Unemployment or loss of a job is a common source of stress for working professionals everywhere. The physical and psychological implications of unemployment are similar to any kind of loss, such as loss of a loved one (bereavement). Unemployed individuals have higher chances of impaired mental states, succumbing to conditions like depression and anxiety. In addition to this, they may also suffer from physiological issues such as hypertension and cardiovascular-related diseases. When faced with an unpleasant event like unemployment, it is important to keep in mind that the situation is temporary. One must not lose sight of this fact as doing so would push someone into depression. Instead of viewing it as a loss, one can use this time to perfect skills and hobbies which one was previously interested in, but never found the time to pursue due to having a full-time job. Some of these skills and hobbies can be converted into mechanisms to keep stress at bay. These include meditation, exercise and sports and talking to mental health experts by reaching out to them through various platforms – either in a traditional setting or virtually.
Meditation is a very effective strategy to combat stress. Over the years meditation as a stress managing tool has gained a lot of popularity. It has been observed that meditators produce lower levels of cortisol, have a lower heart rate, low blood pressure (all the physiological mechanisms associated with stress) and increased antibody as compared to nonmeditators (Househam et al., 2017). This shows how through stress takes a toll on one’s immune system, meditation helps in strengthening it. The tool to be discussed is online meditating applications such as Headspace and Calm. Headspace is an application I came across through a sponsored ad on a social media platform. Since I was experiencing acute stress due to loss of a job, I decided to give it a go. I would use it in the morning before starting my day and once before going to bed. Since they have guided meditation recordings for different durations, I would adjust my time depending on how much stress I was experiencing. If I was experiencing minimal stress, I would meditate for around ten minutes. The time duration would be more for the days I was feeling too overwhelmed. It is extremely easy to use and it somewhat helped me keep stress levels in control. I have benefitted from it, in the sense, it has made me feel calmer. It has become like a quick fix solution to focus on my breathing or listen to a guided meditation recording to feel grounded and calm. I would recommend it to others. It is a quick and useful solution, helps manage stress levels and based on your usage, you are sent reminders every day to meditate and your progress is tracked. Meditation apps like Headspace and Calm have been effective in reducing stress and improving mindfulness in the short term (Huberty et al., 2019). Also, it has been found that app-based mindfulness training reduces factors associated with work stress (Bostock et al., 2019).

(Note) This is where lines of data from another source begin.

-- pv_equiv track=rewrite | github.com/1998x-stack/news_aggregator | collectors/rss_collector.py | _extract_media
-- ===== SOURCE A (Python) =====
-- from typing import List, Dict, Optional, Any
--
-- def _extract_media(entry: Dict) -> Optional[str]:
--     """提取媒体 URL"""
--     # 尝试从 media_content 提取
--     if entry.get('media_content'):
--         for media in entry['media_content']:
--             if media.get('url'):
--                 return media['url']
--
--     # 尝试从 media_thumbnail 提取
--     if entry.get('media_thumbnail'):
--         for thumb in entry['media_thumbnail']:
--             if thumb.get('url'):
--                 return thumb['url']
--
--     # 尝试从 enclosures 提取
--     if entry.get('enclosures'):
--         for enc in entry['enclosures']:
--             if enc.get('href'):
--                 return enc['href']
--
--     return None
-- ===== SOURCE B (Python) =====
-- from typing import Dict, Optional
--
-- _KEYS = {'media_content': 'url', 'media_thumbnail': 'url', 'enclosures': 'href'}
--
-- def _extract_media(entry: Dict) -> Optional[str]:
--     """提取媒体 URL"""
--     # one pass over the entry's own items, recording each relevant field's
--     # first truthy URL (or None) the first time the field is seen
--     best = {}
--     for field, items in entry.items():
--         if field in _KEYS and field not in best:
--             key = _KEYS[field]
--             best[field] = next((m[key] for m in items if m.get(key)), None)
--     return best.get('media_content') or best.get('media_thumbnail') or best.get('enclosures')
-- ===== Notes on version B (the rewrite author's own statement) =====
-- stated objective: alternative
-- what changed: Instead of A's three staged field lookups each with its own loop-and-return, B makes one pass over the entry's own items, recording each relevant field's first truthy URL in an accumulator dict, and finishes with a priority or-chain over the accumulator.
import Mathlib
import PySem

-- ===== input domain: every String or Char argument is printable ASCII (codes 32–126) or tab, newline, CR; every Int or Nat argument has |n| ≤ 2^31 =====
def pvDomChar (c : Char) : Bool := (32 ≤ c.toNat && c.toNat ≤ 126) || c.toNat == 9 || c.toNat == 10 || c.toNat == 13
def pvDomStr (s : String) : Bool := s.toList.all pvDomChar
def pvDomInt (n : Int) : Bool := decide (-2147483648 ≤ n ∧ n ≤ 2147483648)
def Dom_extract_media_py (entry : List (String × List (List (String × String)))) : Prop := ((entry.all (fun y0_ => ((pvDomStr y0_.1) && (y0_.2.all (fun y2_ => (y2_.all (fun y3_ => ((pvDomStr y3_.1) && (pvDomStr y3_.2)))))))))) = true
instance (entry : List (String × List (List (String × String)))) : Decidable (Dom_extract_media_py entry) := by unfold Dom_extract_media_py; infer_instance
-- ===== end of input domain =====

-- B replaces A's three staged dict lookups by ONE pass over the entry's items with an accumulator dict, then an or-chain over the accumulator; same values everywhere (alternative decomposition, no speed claim).


-- ===== PORT A =====
-- 'for m in items: if m.get(key): return m[key]' (m[key] = first match = m.get key)
def pvLoopA (items : List (List (String × String))) (key : String) : Option String :=
  match items with
  | [] => none
  | m :: rest =>
    match PySem.Dict.get? (PySem.Dict.mk m) key with
    | some u => if u ≠ "" then some u else pvLoopA rest key
    | none => pvLoopA rest key

def extract_media_py (entry : List (String × List (List (String × String)))) : Option String :=
  -- if entry.get('media_content'): for media in …: if media.get('url'): return media['url']
  let b1 : Option String :=
    match PySem.Dict.get? (PySem.Dict.mk entry) "media_content" with
    | some items => if items.isEmpty = true then none else pvLoopA items "url"
    | none => none
  match b1 with
  | some u => some u
  | none =>
    -- if entry.get('media_thumbnail'): …
    let b2 : Option String :=
      match PySem.Dict.get? (PySem.Dict.mk entry) "media_thumbnail" with
      | some items => if items.isEmpty = true then none else pvLoopA items "url"
      | none => none
    match b2 with
    | some u => some u
    | none =>
      -- if entry.get('enclosures'): for enc in …: if enc.get('href'): return enc['href']
      match PySem.Dict.get? (PySem.Dict.mk entry) "enclosures" with
      | some items => if items.isEmpty = true then none else pvLoopA items "href"
      | none => none

-- ===== PORT B =====
-- the _KEYS table
def pvKeys : PySem.Dict String String :=
  PySem.Dict.mk [("media_content", "url"), ("media_thumbnail", "url"), ("enclosures", "href")]

-- 'm[key] if m.get(key) else skip' inside the generator
def pvTruthyGet (m : List (String × String)) (key : String) : Option String :=
  match PySem.Dict.get? (PySem.Dict.mk m) key with
  | some u => if u = "" then none else some u
  | none => none

-- one loop iteration: if field in _KEYS and field not in best: best[field] = next(…, None)
def pvStep (best : PySem.Dict String (Option String)) (fi : String × List (List (String × String))) : PySem.Dict String (Option String) :=
  match PySem.Dict.get? pvKeys fi.1 with
  | some key =>
    if PySem.Dict.contains best fi.1 then best
    else PySem.Dict.insert best fi.1 (fi.2.findSome? (fun m => pvTruthyGet m key))
  | none => best

-- Python 'x or y' on Optional[str] values (None and '' are falsy)
def pvOr (x y : Option String) : Option String :=
  match x with
  | some u => if u = "" then y else some u
  | none => y

def extract_media_py_alt (entry : List (String × List (List (String × String)))) : Option String :=
  let best := entry.foldl pvStep PySem.Dict.empty
  pvOr (PySem.Dict.getD best "media_content" none)
    (pvOr (PySem.Dict.getD best "media_thumbnail" none)
      (PySem.Dict.getD best "enclosures" none))

-- ===== PRECONDITION & SPEC =====
def Spec_extract_media_py (entry : List (String × List (List (String × String)))) (out : Option String) : Prop := out = extract_media_py_alt entry
instance (entry : List (String × List (List (String × String)))) (out : Option String) : Decidable (Spec_extract_media_py entry out) := by unfold Spec_extract_media_py; infer_instance

-- ===== CLAIM (what is proved, stated in full; the proofs are below) =====
def Claim_equal_extract_media_py : Prop := ∀ (entry : List (String × List (List (String × String)))), Dom_extract_media_py entry → Spec_extract_media_py entry (extract_media_py entry)

-- ===== LEMMAS AND PROOFS =====

-- A's explicit loop is the flat first-hit search B's generator performs on one field
theorem pvLoopA_eq_findSome? (items : List (List (String × String))) (key : String) :
    pvLoopA items key = items.findSome? (fun m => pvTruthyGet m key) := by
  induction items with
  | nil => simp [pvLoopA]
  | cons m rest ih =>
    simp only [pvLoopA, List.findSome?, pvTruthyGet]
    cases PySem.Dict.get? (PySem.Dict.mk m) key with
    | none => simpa using ih
    | some u =>
      by_cases hu : u = "" <;> simp [hu, ih, pvTruthyGet]

-- values produced by the generator are never the empty string
theorem pvFindSome_ne_empty (items : List (List (String × String))) (key u : String)
    (h : items.findSome? (fun m => pvTruthyGet m key) = some u) : u ≠ "" := by
  induction items with
  | nil => simp at h
  | cons m rest ih =>
    simp only [List.findSome?] at h
    cases hg : pvTruthyGet m key with
    | none => rw [hg] at h; exact ih h
    | some v =>
      rw [hg] at h
      simp only [Option.some.injEq] at h
      subst h
      unfold pvTruthyGet at hg
      cases hq : PySem.Dict.get? (PySem.Dict.mk m) key with
      | none => rw [hq] at hg; simp at hg
      | some w =>
        rw [hq] at hg
        by_cases hw : w = ""
        · simp [hw] at hg
        · simp [hw] at hg
          exact hg ▸ hw

-- what one field's slot of the accumulator holds after the whole pass
theorem pvFold_getD (entry : List (String × List (List (String × String))))
    (best : PySem.Dict String (Option String)) (f key : String)
    (hf : PySem.Dict.get? pvKeys f = some key) :
    PySem.Dict.getD (entry.foldl pvStep best) f none =
      (if PySem.Dict.contains best f then PySem.Dict.getD best f none
       else match PySem.Dict.get? (PySem.Dict.mk entry) f with
            | some items => items.findSome? (fun m => pvTruthyGet m key)
            | none => none) := by
  induction entry generalizing best with
  | nil =>
    simp only [List.foldl_nil]
    by_cases hc : PySem.Dict.contains best f
    · simp [hc]
    · rw [if_neg (by simp [hc]), PySem.Dict.getD_of_not_contains best none (by simpa using hc)]
      simp [PySem.Dict.get?]
  | cons gi rest ih =>
    obtain ⟨g, its⟩ := gi
    simp only [List.foldl_cons]
    rw [ih]
    by_cases hgf : g = f
    · subst hgf
      by_cases hc : PySem.Dict.contains best g
      · -- field already seen: step leaves best unchanged on g's slot
        simp [pvStep, hf, hc]
      · simp only [pvStep, hf, hc]
        simp [PySem.Dict.contains_insert_self, PySem.Dict.getD_insert_self,
              PySem.Dict.get?_mk_cons]
    · -- a different field: g's step never touches f's slot
      have hcont : PySem.Dict.contains (pvStep best (g, its)) f = PySem.Dict.contains best f := by
        unfold pvStep
        cases PySem.Dict.get? pvKeys g with
        | none => rfl
        | some k =>
          by_cases hc : PySem.Dict.contains best g
          · simp [hc]
          · have hne : f ≠ g := Ne.symm hgf
            simp only [hc]
            rw [if_neg (by simp), PySem.Dict.contains_insert]
            simp [hne]
      have hgd : PySem.Dict.getD (pvStep best (g, its)) f none = PySem.Dict.getD best f none := by
        unfold pvStep
        cases PySem.Dict.get? pvKeys g with
        | none => rfl
        | some k =>
          by_cases hc : PySem.Dict.contains best g
          · simp [hc]
          · simp only [hc]
            rw [if_neg (by simp)]
            exact PySem.Dict.getD_insert_of_ne best _ none (Ne.symm hgf)
      rw [hcont, hgd]
      have hmk : PySem.Dict.get? (PySem.Dict.mk ((g, its) :: rest)) f = PySem.Dict.get? (PySem.Dict.mk rest) f := by
        rw [PySem.Dict.get?_mk_cons]
        simp [hgf]
      rw [hmk]

-- one of A's blocks equals the value B's pass records for that field
theorem pvBlock_eq (entry : List (String × List (List (String × String)))) (f key : String)
    (hf : PySem.Dict.get? pvKeys f = some key) :
    (match PySem.Dict.get? (PySem.Dict.mk entry) f with
     | some items => if items.isEmpty = true then none else pvLoopA items key
     | none => none)
    = PySem.Dict.getD (entry.foldl pvStep PySem.Dict.empty) f none := by
  rw [pvFold_getD entry PySem.Dict.empty f key hf]
  rw [if_neg (by simp)]
  cases PySem.Dict.get? (PySem.Dict.mk entry) f with
  | none => rfl
  | some items =>
    cases items with
    | nil => rfl
    | cons m rest => simp [pvLoopA_eq_findSome?]

-- a value recorded in the accumulator is never the empty string
theorem pvSlot_ne_empty (entry : List (String × List (List (String × String)))) (f key u : String)
    (hf : PySem.Dict.get? pvKeys f = some key)
    (h : PySem.Dict.getD (entry.foldl pvStep PySem.Dict.empty) f none = some u) : u ≠ "" := by
  rw [pvFold_getD entry PySem.Dict.empty f key hf, if_neg (by simp)] at h
  cases hg : PySem.Dict.get? (PySem.Dict.mk entry) f with
  | none => rw [hg] at h; simp at h
  | some items => rw [hg] at h; exact pvFindSome_ne_empty items key u h

theorem extract_media_py_spec : Claim_equal_extract_media_py := by
  intro entry _
  show extract_media_py entry = extract_media_py_alt entry
  have h1 := pvBlock_eq entry "media_content" "url" (by decide)
  have h2 := pvBlock_eq entry "media_thumbnail" "url" (by decide)
  have h3 := pvBlock_eq entry "enclosures" "href" (by decide)
  simp only [extract_media_py, extract_media_py_alt, h1, h2, h3]
  set d := entry.foldl pvStep PySem.Dict.empty with hd
  cases hA : PySem.Dict.getD d "media_content" none with
  | some u =>
    have hu : u ≠ "" := pvSlot_ne_empty entry "media_content" "url" u (by decide) (hd ▸ hA)
    simp [pvOr, hu]
  | none =>
    simp only [pvOr]
    cases hB : PySem.Dict.getD d "media_thumbnail" none with
    | some u =>
      have hu : u ≠ "" := pvSlot_ne_empty entry "media_thumbnail" "url" u (by decide) (hd ▸ hB)
      simp [hu]
    | none => rfl
-- pv_equiv track=rewrite | github.com/aodn/data-discovery-ai | data_discovery_ai/agents/descriptionFormattingAgent.py | extract_last_sentence
-- ===== SOURCE A (Python) =====
-- def extract_last_sentence(text: str) -> str:
--     """
--     Extract the last sentence from formatted text for context.
--     Input: text: Formatted text
--
--     Output: Last sentence of the text or last 100 characters if no sentence boundary found
--     """
--     if not text or not text.strip():
--         return ""
--
--     text = text.strip()
--     sentence_endings = [". ", "! ", "? ", ".\n", "!\n", "?\n"]
--
--     last_boundary = -1
--     for ending in sentence_endings:
--         pos = text.rfind(ending)
--         if pos > last_boundary:
--             last_boundary = pos
--
--     if last_boundary != -1:
--         return text[last_boundary + 2 :].strip()
--     else:
--         return text[-100:].strip() if len(text) > 100 else text
-- ===== SOURCE B (Python) =====
-- def extract_last_sentence(text: str) -> str:
--     if not text or not text.strip():
--         return ""
--     text = text.strip()
--     i = len(text) - 2
--     while i >= 0:
--         if text[i] in ".!?" and text[i + 1] in " \n":
--             return text[i + 2:].strip()
--         i -= 1
--     return text[-100:].strip() if len(text) > 100 else text
-- ===== Notes on version B (the rewrite author's own statement) =====
-- stated objective: simpler
-- what changed: Replaces the six separate rfind scans (one per two-character sentence ending) and the running maximum with a single reverse scan over the characters that stops at the rightmost sentence-ending punctuation mark followed by a space or newline.
import Mathlib
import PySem

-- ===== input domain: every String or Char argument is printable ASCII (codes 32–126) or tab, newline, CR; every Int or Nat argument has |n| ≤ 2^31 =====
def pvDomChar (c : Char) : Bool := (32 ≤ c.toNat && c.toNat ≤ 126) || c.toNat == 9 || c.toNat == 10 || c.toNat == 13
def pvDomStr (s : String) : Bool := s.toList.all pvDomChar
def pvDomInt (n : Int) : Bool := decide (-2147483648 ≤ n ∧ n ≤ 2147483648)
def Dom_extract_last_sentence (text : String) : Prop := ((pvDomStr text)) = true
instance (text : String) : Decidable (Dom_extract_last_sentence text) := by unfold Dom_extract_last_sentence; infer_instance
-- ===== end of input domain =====

-- B replaces A's six rfind scans with one reverse scan for the rightmost sentence boundary (simpler, one pass).

-- ===== PORT A =====
def extract_last_sentence (text : String) : String :=
  if text = "" || PySem.Str.strip text = "" then ""
  else
    let t := PySem.Str.strip text
    let sentence_endings : List String := [". ", "! ", "? ", ".\n", "!\n", "?\n"]
    let last_boundary : Int := sentence_endings.foldl
      (fun lb e =>
        let pos := PySem.Str.rfind t e
        if pos > lb then pos else lb) (-1)
    if last_boundary ≠ -1 then
      PySem.Str.strip (PySem.Str.slice t (some (last_boundary + 2)) none)
    else
      if PySem.Str.len t > 100 then PySem.Str.strip (PySem.Str.slice t (some (-100)) none) else t

-- ===== PORT B =====
-- the loop body's membership test: sentence-ending punctuation followed by space or newline
def pvBdry (cs : List Char) (i : Nat) : Bool :=
  (cs[i]? == some '.' || cs[i]? == some '!' || cs[i]? == some '?') &&
  (cs[i+1]? == some ' ' || cs[i+1]? == some '\n')

-- the while loop: checks indices k-1, k-2, …, 0 and returns the first (= rightmost) boundary
def pvRevScan (cs : List Char) : Nat → Option Nat
  | 0 => none
  | k+1 => if pvBdry cs k then some k else pvRevScan cs k

def extract_last_sentence_alt (text : String) : String :=
  if text = "" || PySem.Str.strip text = "" then ""
  else
    let t := PySem.Str.strip text
    match pvRevScan t.toList (t.toList.length - 1) with
    | some i => PySem.Str.strip (PySem.Str.slice t (some ((i : Int) + 2)) none)
    | none =>
      if PySem.Str.len t > 100 then PySem.Str.strip (PySem.Str.slice t (some (-100)) none) else t

-- ===== PRECONDITION & SPEC =====
def Spec_extract_last_sentence (text : String) (out : String) : Prop := out = extract_last_sentence_alt text
instance (text : String) (out : String) : Decidable (Spec_extract_last_sentence text out) := by unfold Spec_extract_last_sentence; infer_instance

-- ===== CLAIM (what is proved, stated in full; the proofs are below) =====
def Claim_equal_extract_last_sentence : Prop := ∀ (text : String), Dom_extract_last_sentence text → Spec_extract_last_sentence text (extract_last_sentence text)

-- ===== LEMMAS AND PROOFS =====

-- A's running maximum of the six rfinds, expressed on char lists with search bound k
def pvM (cs : List Char) (k : Nat) : Int :=
  [['.',' '], ['!',' '], ['?',' '], ['.','\n'], ['!','\n'], ['?','\n']].foldl
    (fun lb e =>
      let pos := PySem.Chars.rfind.go cs e k
      if pos > lb then pos else lb) (-1)

def pvScanInt (cs : List Char) (m : Nat) : Int :=
  match pvRevScan cs m with
  | some i => (i : Int)
  | none => -1

lemma pvPrefix2 (c1 c2 : Char) (l : List Char) :
    ([c1, c2].isPrefixOf l) = ((l[0]? == some c1) && (l[1]? == some c2)) := by
  match l with
  | [] => rfl
  | [a] => simp [List.isPrefixOf]
  | a :: b :: rest =>
    simp only [List.isPrefixOf, List.getElem?_cons_zero, List.getElem?_cons_succ]
    rw [Bool.eq_iff_iff]
    simp only [Bool.and_eq_true, beq_iff_eq, Option.some.injEq]
    aesop

lemma pvPrefix2_drop (c1 c2 : Char) (cs : List Char) (i : Nat) :
    ([c1, c2].isPrefixOf (cs.drop i)) = ((cs[i]? == some c1) && (cs[i+1]? == some c2)) := by
  rw [pvPrefix2]
  simp [List.getElem?_drop]

lemma pvBdry_eq (cs : List Char) (i : Nat) :
    pvBdry cs i =
      (([ '.', ' '].isPrefixOf (cs.drop i)) || (['!', ' '].isPrefixOf (cs.drop i)) ||
       (['?', ' '].isPrefixOf (cs.drop i)) || (['.', '\n'].isPrefixOf (cs.drop i)) ||
       (['!', '\n'].isPrefixOf (cs.drop i)) || (['?', '\n'].isPrefixOf (cs.drop i))) := by
  simp only [pvPrefix2_drop, pvBdry]
  cases h1 : (cs[i]? == some '.') <;> cases h2 : (cs[i]? == some '!') <;>
    cases h3 : (cs[i]? == some '?') <;> cases h4 : (cs[i+1]? == some ' ') <;>
    cases h5 : (cs[i+1]? == some '\n') <;> rfl

lemma pvGo_le (cs sub : List Char) : ∀ k : Nat, PySem.Chars.rfind.go cs sub k ≤ (k : Int) := by
  intro k
  induction k with
  | zero =>
    show (if sub.isPrefixOf cs then (0 : Int) else -1) ≤ 0
    split_ifs <;> omega
  | succ k ih =>
    show (if sub.isPrefixOf (cs.drop (k+1)) then ((k+1 : Nat) : Int) else PySem.Chars.rfind.go cs sub k) ≤ _
    split_ifs <;> push_cast <;> omega

lemma pvIfMax (l p : Int) : (if p > l then p else l) = max l p := by
  rw [max_def]; split_ifs <;> omega

lemma pvM_max (cs : List Char) (k : Nat) : pvM cs k =
    max (max (max (max (max (max (-1)
      (PySem.Chars.rfind.go cs ['.',' '] k)) (PySem.Chars.rfind.go cs ['!',' '] k))
      (PySem.Chars.rfind.go cs ['?',' '] k)) (PySem.Chars.rfind.go cs ['.','\n'] k))
      (PySem.Chars.rfind.go cs ['!','\n'] k)) (PySem.Chars.rfind.go cs ['?','\n'] k) := by
  simp only [pvM, List.foldl, pvIfMax]

set_option maxHeartbeats 2000000 in
lemma pvMaxStep (k g1 g2 g3 g4 g5 g6 : Int) (b1 b2 b3 b4 b5 b6 : Bool) (hk : -1 ≤ k)
    (h1 : g1 ≤ k) (h2 : g2 ≤ k) (h3 : g3 ≤ k) (h4 : g4 ≤ k) (h5 : g5 ≤ k) (h6 : g6 ≤ k) :
    max (max (max (max (max (max (-1) (if b1 = true then k+1 else g1)) (if b2 = true then k+1 else g2))
      (if b3 = true then k+1 else g3)) (if b4 = true then k+1 else g4)) (if b5 = true then k+1 else g5))
      (if b6 = true then k+1 else g6)
    = if b1 = true ∨ b2 = true ∨ b3 = true ∨ b4 = true ∨ b5 = true ∨ b6 = true then k+1
      else max (max (max (max (max (max (-1) g1) g2) g3) g4) g5) g6 := by
  split_ifs <;> first | omega | tauto

lemma pvM_eq_scan (cs : List Char) : ∀ k : Nat, pvM cs k = pvScanInt cs (k+1) := by
  intro k
  induction k with
  | zero =>
    rw [pvM_max]
    have hg0 : ∀ sub : List Char, PySem.Chars.rfind.go cs sub 0 =
        if sub.isPrefixOf (cs.drop 0) = true then (0:Int) else -1 := fun _ => rfl
    simp only [hg0]
    have hRHS : pvScanInt cs 1 = if pvBdry cs 0 then (0:Int) else -1 := by
      simp only [pvScanInt, pvRevScan]; split_ifs <;> rfl
    rw [hRHS, pvBdry_eq]
    simp only [Bool.or_eq_true]
    split_ifs <;> first | omega | tauto
  | succ k ih =>
    have hg : ∀ sub : List Char, PySem.Chars.rfind.go cs sub (k+1) =
        if sub.isPrefixOf (cs.drop (k+1)) = true then ((k:Int)+1) else PySem.Chars.rfind.go cs sub k := by
      intro sub
      show (if sub.isPrefixOf (cs.drop (k+1)) then ((k+1 : Nat) : Int) else PySem.Chars.rfind.go cs sub k) = _
      push_cast
      rfl
    have hRHS : pvScanInt cs (k+1+1) = if pvBdry cs (k+1) then ((k:Int)+1) else pvScanInt cs (k+1) := by
      simp only [pvScanInt, pvRevScan]
      split_ifs <;> push_cast <;> rfl
    rw [pvM_max]
    simp only [hg]
    rw [pvMaxStep ((k:Int)) _ _ _ _ _ _ _ _ _ _ _ _ (by omega)
      (pvGo_le cs _ k) (pvGo_le cs _ k) (pvGo_le cs _ k) (pvGo_le cs _ k) (pvGo_le cs _ k) (pvGo_le cs _ k)]
    rw [hRHS, ← ih, pvM_max, pvBdry_eq]
    simp only [Bool.or_eq_true]
    exact if_congr (by tauto) rfl rfl

lemma pvBdry_false_of_ge (cs : List Char) (i : Nat) (h : cs.length ≤ i + 1) : pvBdry cs i = false := by
  have : cs[i+1]? = none := by
    rw [List.getElem?_eq_none_iff]; omega
  simp [pvBdry, this]

lemma pvM_eq_final (cs : List Char) : pvM cs cs.length = pvScanInt cs (cs.length - 1) := by
  rw [pvM_eq_scan]
  rcases hn : cs.length with _ | n
  · have h0 := pvBdry_false_of_ge cs 0 (by omega)
    simp [pvScanInt, pvRevScan, h0]
  · have hA := pvBdry_false_of_ge cs (n+1) (by omega)
    have hB := pvBdry_false_of_ge cs n (by omega)
    simp [pvScanInt, pvRevScan, hA, hB]

-- ===== VERDICT (by name: the statement is the Claim_ definition above) =====
theorem extract_last_sentence_spec : Claim_equal_extract_last_sentence := by
  intro text _
  unfold Spec_extract_last_sentence extract_last_sentence extract_last_sentence_alt
  split_ifs with hempty
  · rfl
  · set t := PySem.Str.strip text with ht
    have hfold :
        ([". ", "! ", "? ", ".\n", "!\n", "?\n"] : List String).foldl
          (fun lb e =>
            let pos := PySem.Str.rfind t e
            if pos > lb then pos else lb) (-1) = pvM t.toList t.toList.length := by
      simp only [pvM, List.foldl, PySem.Str.rfind_eq, PySem.Chars.rfind]
      rfl
    simp only [hfold, pvM_eq_final]
    rcases hscan : pvRevScan t.toList (t.toList.length - 1) with _ | i
    · simp only [pvScanInt, hscan]
      simp
    · simp only [pvScanInt, hscan]
      have hne : ((i : Int) ≠ -1) := by omega
      simp only [if_pos hne]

Getting involved in physical activities, such as sports and exercise is another effective way to deal with stress. Adaptive coping mechanisms such as exercising are more effective in stress management than maladaptive coping strategies (Holton, Barry & Chaney, 2016). Physical activities are helpful when it comes to dealing with fatigue, help increase alertness and enhance one’s overall cognitive functioning. Working out has been associated with the production of endorphins – also known as the “feel-good hormones” – which improves sleep quality and reduces stress. Physical exercise increases feelings of wellbeing keep job stress to a minimum and prevents burnout (Heuse, Gekeler & Fodor, 2020). A lot of people are not motivated to go to the gym and I am one of them. Hence, I resorted to online workout programs and applications, which is the second tool for stress management that I will be focusing on. The application I have been using is called SWEAT and it was recommended to me by a friend who is a fitness freak. I try to work out almost every day and, on average, manage to exercise 5 times a week. It is extremely useful as I get to choose from a variety of different workouts and tracking my progress keeps me motivated. It is easy to use and I have benefitted immensely from the app. From getting reminders to customised workouts according to my preference, it has helped me stay in shape and keep stress to a minimum. Also, with home workouts, I can participate according to my convenience and time preference. The first step to a healthy mind is a healthy body and by being physically active, I have been experiencing a better mood, have been distracted from the fact that I am not employed and have been able to control my stress levels. I would recommend it to everyone who wants to start focusing on their health and either want to be serious about fitness or indulge as a hobby.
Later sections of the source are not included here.